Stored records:
*** Block opens ***

-- pv_equiv track=rewrite | github.com/openvstorage/automation-lib | helpers/backend.py | get_local_stack_alias
-- ===== SOURCE A (Python) =====
-- def get_local_stack_alias(disk_object):
--     """
--     Fetches the object with the alias that is present in the local_stack object
--     :param disk_object: object with disk info
--     :type disk_object: dict
--     :return: path of the disk
--     :rtype: str
--     """
--     alias_prefixes = ['ata', 'scsi', 'virtio']
--     for disk_type in alias_prefixes:
--         found_aliases = [x for x in disk_object["aliases"] if x.rsplit('/', 1)[-1].startswith(disk_type)]
--         if len(found_aliases) == 0:
--             continue
--         else:
--             return found_aliases[0].rsplit('/', 1)[-1]
--     raise RuntimeError('Could not find a suitable disk alias to use. Only looking for {0} and object has {1}'.format(alias_prefixes, disk_object))
-- ===== SOURCE B (Python) =====
-- def get_local_stack_alias(disk_object):
--     """
--     Fetches the object with the alias that is present in the local_stack object
--     (single pass: build a prefix -> first matching basename table, then pick by priority)
--     """
--     alias_prefixes = ['ata', 'scsi', 'virtio']
--     table = {}
--     for alias in disk_object["aliases"]:
--         base = alias.rsplit('/', 1)[-1]
--         for prefix in alias_prefixes:
--             if base.startswith(prefix):
--                 table.setdefault(prefix, base)
--                 break
--     for prefix in alias_prefixes:
--         if prefix in table:
--             return table[prefix]
--     raise RuntimeError('Could not find a suitable disk alias to use. Only looking for {0} and object has {1}'.format(alias_prefixes, disk_object))
-- ===== Notes on version B (the rewrite author's own statement) =====
-- stated objective: alternative
-- what changed: Replaces the per-prefix repeated scans (a fresh filter of all aliases for each prefix) by one pass over the aliases that builds a prefix->first-basename table via setdefault, followed by a priority lookup over the three prefixes.
import Mathlib
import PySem

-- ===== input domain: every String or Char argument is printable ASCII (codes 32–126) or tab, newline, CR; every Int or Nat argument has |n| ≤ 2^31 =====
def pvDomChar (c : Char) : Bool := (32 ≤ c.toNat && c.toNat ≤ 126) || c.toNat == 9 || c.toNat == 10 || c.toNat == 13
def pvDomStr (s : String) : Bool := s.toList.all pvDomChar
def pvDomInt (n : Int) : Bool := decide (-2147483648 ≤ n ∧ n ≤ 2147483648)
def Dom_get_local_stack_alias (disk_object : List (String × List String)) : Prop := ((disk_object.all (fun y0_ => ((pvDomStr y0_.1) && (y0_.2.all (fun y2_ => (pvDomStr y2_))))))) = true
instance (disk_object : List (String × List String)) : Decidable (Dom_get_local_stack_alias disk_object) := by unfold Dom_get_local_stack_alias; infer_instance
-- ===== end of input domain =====

-- B builds a prefix->first-basename table in ONE pass over the aliases (setdefault) and then
-- does a priority lookup, instead of A's fresh filter of the whole alias list per prefix.
-- Pre_ excludes exactly the inputs where A raises (KeyError on a missing "aliases" key,
-- RuntimeError when no alias basename starts with a known prefix); B raises identically there.

-- ===== PORT A =====
-- x.rsplit('/', 1)[-1] : the part of x after the last '/' (whole string if no '/'); exact, hand-ported.
def pvBase (s : String) : String := String.ofList ((s.toList.reverse.takeWhile (fun c => c ≠ '/')).reverse)

-- the 'for disk_type in alias_prefixes' loop of A
def pvFindA (aliases : List String) : List String → Option String
  | [] => none
  | disk_type :: rest =>
      let found := aliases.filter (fun x => PySem.Str.startswith (pvBase x) disk_type)
      if found.length = 0 then pvFindA aliases rest
      else some (pvBase (found.headD ""))   -- found_aliases[0] (found is nonempty here)

def get_local_stack_alias (disk_object : List (String × List String)) : String :=
  match (PySem.Dict.mk disk_object).get? "aliases" with
  | none => ""   -- KeyError: excluded by Pre_
  | some aliases =>
      match pvFindA aliases ["ata", "scsi", "virtio"] with
      | some r => r
      | none => ""   -- RuntimeError: excluded by Pre_

-- ===== PORT B =====
-- inner 'for prefix in alias_prefixes: if base.startswith(prefix): … break'
def pvClassify (base : String) : Option String :=
  if PySem.Str.startswith base "ata" then some "ata"
  else if PySem.Str.startswith base "scsi" then some "scsi"
  else if PySem.Str.startswith base "virtio" then some "virtio"
  else none

-- one iteration of B's single pass: table.setdefault(prefix, base)
def pvStep (d : PySem.Dict String String) (a_ : String) : PySem.Dict String String :=
  let base := pvBase a_
  match pvClassify base with
  | some k => if d.contains k then d else d.insert k base
  | none => d

def pvTable (aliases : List String) : PySem.Dict String String :=
  aliases.foldl pvStep PySem.Dict.empty

def get_local_stack_alias_alt (disk_object : List (String × List String)) : String :=
  match (PySem.Dict.mk disk_object).get? "aliases" with
  | none => ""   -- KeyError: excluded by Pre_
  | some aliases =>
      let t := pvTable aliases
      match t.get? "ata" with
      | some v => v
      | none =>
        match t.get? "scsi" with
        | some v => v
        | none =>
          match t.get? "virtio" with
          | some v => v
          | none => ""   -- RuntimeError: excluded by Pre_

-- ===== PRECONDITION & SPEC =====
-- Pre_ excludes exactly the inputs on which A raises: a dict without an "aliases" key
-- (KeyError) or one whose aliases contain no basename starting with ata/scsi/virtio (RuntimeError).
def Pre_get_local_stack_alias (disk_object : List (String × List String)) : Prop :=
  (((PySem.Dict.mk disk_object).get? "aliases").getD []).any
    (fun x => PySem.Str.startswith (pvBase x) "ata" || PySem.Str.startswith (pvBase x) "scsi" ||
      PySem.Str.startswith (pvBase x) "virtio") = true

instance (disk_object : List (String × List String)) : Decidable (Pre_get_local_stack_alias disk_object) := by
  unfold Pre_get_local_stack_alias; infer_instance

def pvWitness_get_local_stack_alias : (List (String × List String)) :=
  [("aliases", ["/dev/disk/ata-QEMU_HARDDISK_1", "scsi-x"])]

def Spec_get_local_stack_alias (disk_object : List (String × List String)) (out : String) : Prop := out = get_local_stack_alias_alt disk_object
instance (disk_object : List (String × List String)) (out : String) : Decidable (Spec_get_local_stack_alias disk_object out) := by unfold Spec_get_local_stack_alias; infer_instance

-- ===== CLAIM (what is proved, stated in full; the proofs are below) =====
def Claim_equal_get_local_stack_alias : Prop := ∀ (disk_object : List (String × List String)), Dom_get_local_stack_alias disk_object → Pre_get_local_stack_alias disk_object → Spec_get_local_stack_alias disk_object (get_local_stack_alias disk_object)

-- ===== LEMMAS AND PROOFS =====

-- two strings with different first characters cannot both be prefixes of s
theorem pv_sw_excl (s p q : String) (cp cq : Char) (tp tq : List Char)
    (hp : p.toList = cp :: tp) (hq : q.toList = cq :: tq) (hne : cp ≠ cq)
    (h : PySem.Str.startswith s p = true) : PySem.Str.startswith s q = false := by
  by_contra hq'
  have hq2 : PySem.Str.startswith s q = true := by
    cases hb : PySem.Str.startswith s q
    · exact absurd hb hq'
    · rfl
  rw [PySem.Str.startswith_eq, PySem.Chars.startswith_iff] at h hq2
  rcases h with ⟨t1, h1⟩
  rcases hq2 with ⟨t2, h2⟩
  rw [hp] at h1; rw [hq] at h2
  rw [← h1] at h2
  simp at h2
  exact hne h2.1.symm

theorem pv_classify_eq (b : String) (p : String)
    (hp : p = "ata" ∨ p = "scsi" ∨ p = "virtio") :
    (pvClassify b = some p) ↔ PySem.Str.startswith b p = true := by
  have hAS : PySem.Str.startswith b "ata" = true → PySem.Str.startswith b "scsi" = false :=
    pv_sw_excl b "ata" "scsi" 'a' 's' ['t','a'] ['c','s','i'] rfl rfl (by decide)
  have hAV : PySem.Str.startswith b "ata" = true → PySem.Str.startswith b "virtio" = false :=
    pv_sw_excl b "ata" "virtio" 'a' 'v' ['t','a'] ['i','r','t','i','o'] rfl rfl (by decide)
  have hSV : PySem.Str.startswith b "scsi" = true → PySem.Str.startswith b "virtio" = false :=
    pv_sw_excl b "scsi" "virtio" 's' 'v' ['c','s','i'] ['i','r','t','i','o'] rfl rfl (by decide)
  have pv_ne_true : ∀ {bb : Bool}, bb = false → ¬ (bb = true) := by intro bb h hh; rw [h] at hh; exact Bool.false_ne_true hh
  unfold pvClassify
  rcases hp with rfl | rfl | rfl
  · constructor
    · intro h; split_ifs at h with h1 h2 h3 <;> simp_all
    · intro h; rw [if_pos h]
  · constructor
    · intro h; split_ifs at h with h1 h2 h3 <;> simp_all
    · intro h
      have h1 : PySem.Str.startswith b "ata" = false := by
        cases ha : PySem.Str.startswith b "ata"
        · rfl
        · rw [hAS ha] at h; exact absurd h Bool.false_ne_true
      rw [if_neg (pv_ne_true h1), if_pos h]
  · constructor
    · intro h; split_ifs at h with h1 h2 h3 <;> simp_all
    · intro h
      have h1 : PySem.Str.startswith b "ata" = false := by
        cases ha : PySem.Str.startswith b "ata"
        · rfl
        · rw [hAV ha] at h; exact absurd h Bool.false_ne_true
      have h2 : PySem.Str.startswith b "scsi" = false := by
        cases hs : PySem.Str.startswith b "scsi"
        · rfl
        · rw [hSV hs] at h; exact absurd h Bool.false_ne_true
      rw [if_neg (pv_ne_true h1), if_neg (pv_ne_true h2), if_pos h]

-- the single-pass table agrees with A's per-prefix filter
theorem pv_foldl_get (p : String) (hp : p = "ata" ∨ p = "scsi" ∨ p = "virtio")
    (aliases : List String) (d : PySem.Dict String String) :
    (aliases.foldl pvStep d).get? p =
      ((d.get? p).or
        (((aliases.filter (fun x => PySem.Str.startswith (pvBase x) p)).head?).map pvBase)) := by
  induction aliases generalizing d with
  | nil => simp
  | cons x rest ih =>
    simp only [List.foldl_cons, ih (pvStep d x)]
    by_cases hm : PySem.Str.startswith (pvBase x) p = true
    · have hc : pvClassify (pvBase x) = some p := (pv_classify_eq _ p hp).mpr hm
      simp only [pvStep, hc]
      by_cases hcon : d.contains p = true
      · obtain ⟨v, hv⟩ : ∃ v, d.get? p = some v := by
          rcases h : d.get? p with _ | v
          · rw [PySem.Dict.get?_eq_none_iff_contains] at h; simp_all
          · exact ⟨v, rfl⟩
        simp [hcon, hv, Option.or]
      · have hnone : d.get? p = none := by
          rw [PySem.Dict.get?_eq_none_iff_contains]; simp_all
        simp [hcon, hnone, List.filter_cons, PySem.Dict.get?_insert_self, Option.or]
        rw [PySem.Str.startswith_eq] at hm
        exact ⟨x, by rw [if_pos hm]; rfl, rfl⟩
    · have hx : PySem.Str.startswith (pvBase x) p = false := by
        cases h : PySem.Str.startswith (pvBase x) p
        · rfl
        · exact absurd h hm
      have hstep : (pvStep d x).get? p = d.get? p := by
        rcases h : pvClassify (pvBase x) with _ | q
        · simp only [pvStep, h]
        · have hq : p ≠ q := by
            intro rfl_eq; subst rfl_eq
            exact hm ((pv_classify_eq _ p hp).mp h)
          by_cases hcon : d.contains q = true
          · simp only [pvStep, h, if_pos hcon]
          · simp only [pvStep, h, if_neg hcon]
            exact PySem.Dict.get?_insert_of_ne _ _ hq
      rw [hstep]
      have hfc : (x :: rest).filter (fun y => PySem.Str.startswith (pvBase y) p) =
          rest.filter (fun y => PySem.Str.startswith (pvBase y) p) := by
        rw [List.filter_cons_of_neg]
        rw [hx]; exact Bool.false_ne_true
      rw [hfc]

-- ===== VERDICT (by name: the statement is the Claim_ definition above) =====
theorem get_local_stack_alias_spec : Claim_equal_get_local_stack_alias := by
  intro disk_object _ hpre
  unfold Spec_get_local_stack_alias get_local_stack_alias get_local_stack_alias_alt
  unfold Pre_get_local_stack_alias at hpre
  rcases hget : (PySem.Dict.mk disk_object).get? "aliases" with _ | aliases
  · rfl
  · dsimp only
    rw [hget] at hpre
    simp only [Option.getD_some] at hpre
    have hA := pv_foldl_get "ata" (Or.inl rfl) aliases PySem.Dict.empty
    have hS := pv_foldl_get "scsi" (Or.inr (Or.inl rfl)) aliases PySem.Dict.empty
    have hV := pv_foldl_get "virtio" (Or.inr (Or.inr rfl)) aliases PySem.Dict.empty
    rw [PySem.Dict.get?_empty, Option.none_or] at hA hS hV
    simp only [pvTable]
    rw [hA, hS, hV]
    unfold pvFindA
    rcases hfa : aliases.filter (fun x => PySem.Str.startswith (pvBase x) "ata") with _ | ⟨ya, ta⟩
    · dsimp only
      simp only [List.length_nil, List.head?_nil, Option.map_none]
      rw [if_true]
      unfold pvFindA
      rcases hfs : aliases.filter (fun x => PySem.Str.startswith (pvBase x) "scsi") with _ | ⟨ys, ts⟩
      · dsimp only
        simp only [List.length_nil, List.head?_nil, Option.map_none]
        rw [if_true]
        unfold pvFindA
        rcases hfv : aliases.filter (fun x => PySem.Str.startswith (pvBase x) "virtio") with _ | ⟨yv, tv⟩
        · -- all three filters empty: contradicts Pre_
          exfalso
          rw [List.any_eq_true] at hpre
          rcases hpre with ⟨x, hx, hmatch⟩
          simp only [Bool.or_eq_true] at hmatch
          rcases hmatch with (h | h) | h
          · have hmem : x ∈ aliases.filter (fun x => PySem.Str.startswith (pvBase x) "ata") :=
              List.mem_filter.mpr ⟨hx, h⟩
            rw [hfa] at hmem; exact (List.not_mem_nil).elim hmem
          · have hmem : x ∈ aliases.filter (fun x => PySem.Str.startswith (pvBase x) "scsi") :=
              List.mem_filter.mpr ⟨hx, h⟩
            rw [hfs] at hmem; exact (List.not_mem_nil).elim hmem
          · have hmem : x ∈ aliases.filter (fun x => PySem.Str.startswith (pvBase x) "virtio") :=
              List.mem_filter.mpr ⟨hx, h⟩
            rw [hfv] at hmem; exact (List.not_mem_nil).elim hmem
        · dsimp only
          simp only [List.length_cons, List.head?_cons, Option.map_some, List.headD_cons]
          rw [if_neg (by omega)]
      · dsimp only
        simp only [List.length_cons, List.head?_cons, Option.map_some, List.headD_cons]
        rw [if_neg (by omega)]
    · dsimp only
      simp only [List.length_cons, List.head?_cons, Option.map_some, List.headD_cons]
      rw [if_neg (by omega)]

*** Block closes ***

What is needed is one number: how many lines of the records above contain the word "hmatch".

* _Result of the exercise_: 3